In pushing defunding, Cruz' instinct was better than Norquist's or other Republican insiders. As Richard Viguerie pointed out, Cruz struck a chord with grassroots conservatives across the nation. The "Don't Fund ObamaCare" petition has
collected over two million electronic signatures to date and has helped galvanize grassroots' support for defunding.

When Cruz jumped into the leadership on defunding, much of the grassroots support for him arose spontaneously. Grassroots conservatives strongly grasp the intent of Mr. Obama's health care initiative: it's a statist power grab and a health-care wrecker. They've been looking for leaders who will say so.

A one-year delay in the individual mandate isn't exactly a rallying cry, either. Bold action and passion count quite a lot when attempting to not just topple ObamaCare, but perhaps -- just perhaps -- set in motion a train of events that will eventually unravel a century's worth of statism. Big idea, that -- too big and uncomfortable for Republican fixers.

Other points that Norquist made to Klein were that Cruz promised Democrat votes on defunding that he failed to deliver and that he had no end-strategy.
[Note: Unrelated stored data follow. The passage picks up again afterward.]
-- pv_equiv track=rewrite | github.com/Yoon-men/CodingTest | BaekJoon/1940.py | joyGo
-- ===== SOURCE A (Python) =====
-- from typing import List
--
-- def joyGo(N: int, M: int, nums: List[int]) -> int:
--     nums.sort()
--
--     ans = 0
--
--     for i in range(N-1):
--         for j in range(i+1, N):
--             if nums[i] + nums[j] == M:
--                 ans += 1
--                 break
--
--     return ans
-- ===== SOURCE B (Python) =====
-- def joyGo(N, M, nums):
--     nums.sort()
--     if N < 2:
--         return 0
--     prefix = [nums[i] for i in range(N)]
--     cnt = {}
--     for v in prefix:
--         cnt[v] = cnt.get(v, 0) + 1
--     ans = 0
--     for v, c in cnt.items():
--         w = M - v
--         if w > v and w in cnt:
--             ans += c
--         elif w == v:
--             ans += c - 1
--     return ans
-- ===== Notes on version B (the rewrite author's own statement) =====
-- stated objective: faster
-- what changed: A scans, for each index of the sorted list, all later indices for a partner summing to M (quadratic); B builds one frequency dictionary of the sorted N-prefix and sums each value's closed-form contribution (count(v) if M-v>v is present, count(v)-1 if M-v=v), removing the inner scan.
import Mathlib
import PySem

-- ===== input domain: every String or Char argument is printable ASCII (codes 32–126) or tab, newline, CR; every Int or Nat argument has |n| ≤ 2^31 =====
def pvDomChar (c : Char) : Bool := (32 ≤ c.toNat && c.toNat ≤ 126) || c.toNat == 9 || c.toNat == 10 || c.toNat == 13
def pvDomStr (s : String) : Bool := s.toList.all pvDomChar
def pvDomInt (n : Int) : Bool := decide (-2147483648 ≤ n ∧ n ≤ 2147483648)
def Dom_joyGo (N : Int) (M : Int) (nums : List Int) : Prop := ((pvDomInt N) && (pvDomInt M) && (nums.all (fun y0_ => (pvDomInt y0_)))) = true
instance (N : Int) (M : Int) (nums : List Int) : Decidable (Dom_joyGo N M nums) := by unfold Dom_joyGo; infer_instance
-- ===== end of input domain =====

-- B replaces A's quadratic scan-for-a-partner loop by one frequency dictionary over the
-- sorted N-prefix: each value v contributes count(v) if M-v > v is present, count(v)-1 if
-- M-v = v, else 0 (objective: faster, asymptotic). Both A and B sort `nums` in place; the
-- equivalence proved here is about the return value.

-- ===== PORT A =====
-- inner 'for j in range(i+1, N): if nums[i]+nums[j]==M: … break' — break = stop at first hit
def joyGoFindPair (s : List Int) (M : Int) (vi : Int) (js : List Int) : Bool :=
  match js with
  | [] => false
  | j :: rest =>
    if vi + PySem.List.pyGetD s j 0 = M then true
    else joyGoFindPair s M vi rest

def joyGo (N : Int) (M : Int) (nums : List Int) : Int :=
  let s := PySem.List.sorted nums (fun x => x) false
  (PySem.List.pyRange 0 (N - 1) 1).foldl
    (fun ans i =>
      if joyGoFindPair s M (PySem.List.pyGetD s i 0) (PySem.List.pyRange (i + 1) N 1)
      then ans + 1 else ans)
    0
How does Norquist propose delivering Senate Democratic votes for a one-year delay? He doesn't; he just offers his "conversation" about a delay as the consolation prize.
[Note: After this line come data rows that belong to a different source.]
-- pv_equiv track=rewrite | github.com/Nicky027/advent-of-code | advent_of_code_2022/day_06/packets.py | get_start_of_packet_index
-- ===== SOURCE A (Python) =====
-- def get_start_of_packet_index(input: str) -> int:
--     for i in range(len(input) - 3):
--         sequence = input[i : (i + 4)]
--         symbols = []
--         unique_symbols_count = 0
--         for symbol in sequence:
--             if symbol not in symbols:
--                 symbols.append(symbol)
--                 unique_symbols_count += 1
--         if unique_symbols_count == 4:
--             return i + 4
--     return 0
-- ===== SOURCE B (Python) =====
-- def get_start_of_packet_index(input: str) -> int:
--     window = []  # current run of distinct consecutive characters
--     for i, c in enumerate(input):
--         if c in window:
--             window = window[window.index(c) + 1:]
--         window.append(c)
--         if len(window) == 4:
--             return i + 1
--     return 0
-- ===== Notes on version B (the rewrite author's own statement) =====
-- stated objective: alternative
-- what changed: Replaces the per-start-index slice-and-dedup scan with a single sliding-window pass that maintains the current run of distinct consecutive characters, cutting the window at the previous occurrence of a repeated character and returning when it reaches length 4.
import Mathlib
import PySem

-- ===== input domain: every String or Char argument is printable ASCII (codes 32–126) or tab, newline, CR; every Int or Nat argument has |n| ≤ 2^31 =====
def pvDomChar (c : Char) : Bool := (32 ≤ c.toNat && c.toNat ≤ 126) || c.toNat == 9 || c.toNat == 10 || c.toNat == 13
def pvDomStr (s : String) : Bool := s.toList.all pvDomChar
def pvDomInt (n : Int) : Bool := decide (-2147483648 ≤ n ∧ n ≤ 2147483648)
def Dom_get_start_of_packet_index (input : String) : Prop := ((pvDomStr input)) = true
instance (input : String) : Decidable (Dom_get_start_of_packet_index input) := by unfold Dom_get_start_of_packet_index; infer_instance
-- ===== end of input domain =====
At this juncture, what's the Republicans' takeaway in their differences with the president and Senate Democrats? An increase in the debt limit, maybe some spending restraints, and removing the exemption from the individual mandate for Congress and staffers?
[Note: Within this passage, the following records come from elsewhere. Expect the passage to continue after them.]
lemma filter_insert_perm (l : List String) (p : String → Bool) (s : String)
    (hs : s ∈ l) (hp : p s = false) (hnd : (l.map PySem.Str.lower).Nodup) :
    (l.filter (fun t => p t || (PySem.Str.lower t == PySem.Str.lower s))).Perm (l.filter p ++ [s]) := by
  induction l with
  | nil => simp at hs
  | cons a tl ih =>
    simp only [List.map_cons, List.nodup_cons] at hnd
    by_cases ha : a = s
    · subst ha
      have htl : ∀ t ∈ tl, PySem.Str.lower t ≠ PySem.Str.lower a := by
        intro t ht he
        exact hnd.1 (he ▸ List.mem_map_of_mem ht)
      rw [List.filter_cons, List.filter_cons]
      have : (tl.filter (fun t => p t || (PySem.Str.lower t == PySem.Str.lower a))) = tl.filter p := by
        apply List.filter_congr
        intro t ht
        simp [htl t ht]
      simp only [hp, beq_self_eq_true, Bool.or_true, if_true, this]
      simpa using (List.perm_append_singleton a (tl.filter p)).symm
    · have hstl : s ∈ tl := by
        rcases List.mem_cons.1 hs with h | h
        · exact absurd h.symm ha
        · exact h
      have hne : PySem.Str.lower a ≠ PySem.Str.lower s := by
        intro he
        exact hnd.1 (he ▸ List.mem_map_of_mem hstl)
      have hbeq : (PySem.Str.lower a == PySem.Str.lower s) = false := by simp [hne]
      rw [List.filter_cons, List.filter_cons]
      simp only [hbeq, Bool.or_false]
      by_cases hpa : p a = true
      · simp only [hpa, if_true, List.cons_append]
        exact (ih hstl hnd.2).cons a
      · simp only [eq_false_of_ne_true hpa]
        exact ih hstl hnd.2

lemma stripA (v : String) :
    PySem.Str.strip (if v == "" then "" else v) = PySem.Str.strip v := by
  by_cases hv : v = ""
  · subst hv; rfl
  · simp [hv]

lemma lower_label (n : String) : PySem.Str.lower (labelOf n) = PySem.Str.lower n := by
  unfold labelOf
  cases hf : SCRIPT_ORDER.find? (fun s => PySem.Str.lower s == PySem.Str.lower n) with
  | none => rfl
  | some s => simpa using (List.find?_some hf)

lemma nodup_lower : (SCRIPT_ORDER.map PySem.Str.lower).Nodup := by decide

lemma contains_add (s : PySem.Set String) (k w : String) :
    PySem.Set.contains (PySem.Set.add s k) w = (PySem.Set.contains s w || (w == k)) := by
  by_cases hw : w ∈ PySem.Set.add s k
  · have h2 : PySem.Set.contains s w = true ∨ (w == k) = true := by
      rcases (PySem.Set.mem_add _ _ _).1 hw with h | h
      · exact Or.inl ((PySem.Set.contains_iff _ _).2 h)
      · exact Or.inr (beq_iff_eq.2 h)
    rw [(PySem.Set.contains_iff _ _).2 hw]
    rcases h2 with h | h
    · rw [h]; rfl
    · rw [h, Bool.or_true]
  · have h1 : PySem.Set.contains (PySem.Set.add s k) w = false :=
      Bool.eq_false_iff.2 (fun hc => hw ((PySem.Set.contains_iff _ _).1 hc))
    have h2 : PySem.Set.contains s w = false :=
      Bool.eq_false_iff.2 (fun hc => hw ((PySem.Set.mem_add _ _ _).2 (Or.inl ((PySem.Set.contains_iff _ _).1 hc))))
    have h3 : (w == k) = false := by
      refine beq_eq_false_iff_ne.2 (fun hc => hw ((PySem.Set.mem_add _ _ _).2 (Or.inr hc)))
    rw [h1, h2, h3]
    rfl

lemma stepA_skip (st : PySem.Set String × List String) (v : String)
    (h : PySem.Str.strip v = "") : stepA st v = st := by
  have h0 : PySem.Str.strip (if v == "" then "" else v) = "" := (stripA v).trans h
  simp only [stepA, h0]
  simp

lemma stepB_skip (st : PySem.Set String × List String) (v : String)
    (h : PySem.Str.strip v = "") : stepB st v = st := by
  simp only [stepB, h]
  simp

lemma stepA_eq (st : PySem.Set String × List String) (v : String)
    (h : ¬ PySem.Str.strip v = "") :
    stepA st v = (if PySem.Set.contains st.1 (PySem.Str.lower (PySem.Str.strip v)) then st
      else (PySem.Set.add st.1 (PySem.Str.lower (PySem.Str.strip v)),
            st.2 ++ [labelOf (PySem.Str.strip v)])) := by
  simp only [stepA, stripA v, lower_label]
  simp [h]

lemma stepB_eq (st : PySem.Set String × List String) (v : String)
    (h : ¬ PySem.Str.strip v = "") :
    stepB st v = (if PySem.Set.contains st.1 (PySem.Str.lower (PySem.Str.strip v)) then st
      else (PySem.Set.add st.1 (PySem.Str.lower (PySem.Str.strip v)),
            if PySem.Set.contains knownB (PySem.Str.lower (PySem.Str.strip v)) then st.2
            else st.2 ++ [PySem.Str.strip v])) := by
  simp [stepB, h]

set_option maxHeartbeats 1000000 in
lemma loop_inv (values : List String) : ∀ (seen : PySem.Set String) (outA unkB : List String),
    (outA.filter (fun x => decide (keyA x = 10)) = unkB) →
    ((outA.filter (fun x => decide (keyA x < 10))).Perm
        (SCRIPT_ORDER.filter (fun s => PySem.Set.contains seen (PySem.Str.lower s)))) →
    (values.foldl stepA (seen, outA)).1 = (values.foldl stepB (seen, unkB)).1 ∧
    ((values.foldl stepA (seen, outA)).2.filter (fun x => decide (keyA x = 10))
        = (values.foldl stepB (seen, unkB)).2) ∧
    ((values.foldl stepA (seen, outA)).2.filter (fun x => decide (keyA x < 10))).Perm
      (SCRIPT_ORDER.filter (fun s =>
        PySem.Set.contains (values.foldl stepA (seen, outA)).1 (PySem.Str.lower s))) := by
  induction values with
  | nil => intro seen outA unkB hb hk; exact ⟨rfl, hb, hk⟩
  | cons v rest ih =>
    intro seen outA unkB hb hk
    simp only [List.foldl_cons]
    by_cases hn : PySem.Str.strip v = ""
    · rw [stepA_skip _ _ hn, stepB_skip _ _ hn]
      exact ih seen outA unkB hb hk
    · rw [stepA_eq _ _ hn, stepB_eq _ _ hn]
      set n := PySem.Str.strip v with hdefn
      by_cases hseen : PySem.Set.contains seen (PySem.Str.lower n) = true
      · simp only [hseen, if_true]
        exact ih seen outA unkB hb hk
      · simp only [Bool.not_eq_true] at hseen
        simp only [hseen, Bool.false_eq_true, if_false]
        cases hf : SCRIPT_ORDER.find? (fun s => PySem.Str.lower s == PySem.Str.lower n) with
        | some s =>
          have hlab : labelOf n = s := by simp [labelOf, hf]
          have hsmem : s ∈ SCRIPT_ORDER := List.mem_of_find?_eq_some hf
          have hlow : PySem.Str.lower s = PySem.Str.lower n := by
            simpa using (List.find?_some hf)
          have hknown : PySem.Set.contains knownB (PySem.Str.lower n) = true := by
            rw [PySem.Set.contains_iff]
            unfold knownB
            rw [PySem.Set.mem_ofList]
            rw [← hlow]
            exact List.mem_map_of_mem hsmem
          simp only [hlab, hknown, if_true]
          apply ih
          · rw [List.filter_append, hb]
            have : decide (keyA s = 10) = false := by
              simp only [decide_eq_false_iff_not]
              have := keyA_lt_of_mem hsmem
              omega
            simp [this]
          · rw [List.filter_append]
            have hks : decide (keyA s < 10) = true := by
              simpa using keyA_lt_of_mem hsmem
            simp only [List.filter_cons, hks, List.filter_nil, if_true]
            have htgt : (SCRIPT_ORDER.filter (fun t =>
                PySem.Set.contains (PySem.Set.add seen (PySem.Str.lower n)) (PySem.Str.lower t))).Perm
                ((SCRIPT_ORDER.filter (fun t => PySem.Set.contains seen (PySem.Str.lower t))) ++ [s]) := by
              have : ∀ t, PySem.Set.contains (PySem.Set.add seen (PySem.Str.lower n)) (PySem.Str.lower t)
                  = (PySem.Set.contains seen (PySem.Str.lower t) || (PySem.Str.lower t == PySem.Str.lower s)) := by
                intro t
                rw [contains_add, hlow]
              rw [List.filter_congr (fun t _ => this t)]
              exact filter_insert_perm SCRIPT_ORDER _ s hsmem (by rw [hlow]; exact hseen) nodup_lower
            exact List.Perm.trans (hk.append (List.Perm.refl [s])) htgt.symm
        | none =>
          have hall : ∀ s ∈ SCRIPT_ORDER, (PySem.Str.lower s == PySem.Str.lower n) = false := by
            intro s hs
            exact Bool.not_eq_true _ |>.mp (List.find?_eq_none.mp hf s hs)
          have hlab : labelOf n = n := by simp [labelOf, hf]
          have hknown : PySem.Set.contains knownB (PySem.Str.lower n) = false := by
            rw [Bool.eq_false_iff]
            intro hc
            rw [PySem.Set.contains_iff] at hc
            unfold knownB at hc
            rw [PySem.Set.mem_ofList] at hc
            obtain ⟨s, hs, he⟩ := List.mem_map.1 hc
            exact absurd he (by simpa using hall s hs)
          have hkn : keyA n = 10 := by
            apply keyA_eq_ten_of_forall_ne
            intro s hs he
            have := hall s hs
            rw [he] at this
            simp at this
          simp only [hlab, hknown, Bool.false_eq_true, if_false]
          apply ih
          · rw [List.filter_append, hb]
            simp [hkn]
          · rw [List.filter_append]
            have : decide (keyA n < 10) = false := by
              simp only [decide_eq_false_iff_not]
              omega
            simp only [List.filter_cons, this, Bool.false_eq_true, if_false, List.filter_nil,
              List.append_nil]
            have : ∀ t ∈ SCRIPT_ORDER, PySem.Set.contains (PySem.Set.add seen (PySem.Str.lower n)) (PySem.Str.lower t)
                = PySem.Set.contains seen (PySem.Str.lower t) := by
              intro t ht
              rw [contains_add, hall t ht, Bool.or_false]
            rw [List.filter_congr this]
            exact hk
Norquist also commented that the Republicans' sequester strategy was about more than ObamaCare, citing entitlement reform, the Keystone pipeline, fracking, and overall energy development as other important aims.

While entitlement reform is needed (though Paul Ryan's plan doesn't go far enough), and the Keystone Pipeline and domestic energy independence are critical to the nation's future, ObamaCare presently overrides those concerns.

It'll be easier for a future Republican president and Congress to clear obstacles to energy development or pass the rather modest and gradual entitlement reforms championed by Congressman Ryan than to uproot ObamaCare. Strangling the baby in its crib, so to speak, is smarter than permitting it to grow into a giant. Giants are much harder to kill.

Here again, Cruz' instincts were correct. The fight against ObamaCare must be audacious and taken next year to the voters in stark terms, giving them clear choices.

It's Republican insiders -- like Norquist -- who are so immersed in the Washington game that they fail to appreciate the hunger at the grassroots for leadership committed to national transformation -- for not just an end to ObamaCare, but a revitalization of the nation premised on founding principles.

Or maybe they do appreciate that hunger but want no part of it. What's your answer, Grover?

That hunger is real and deep among grassroots conservatives, who will continue to seek expression through new leaders, be they Ted Cruz, Mike Lee, Rand Paul, Sarah Palin, or others who will arise in the coming months and years to tap the pent-up energy for liberty-revitalizing historic change.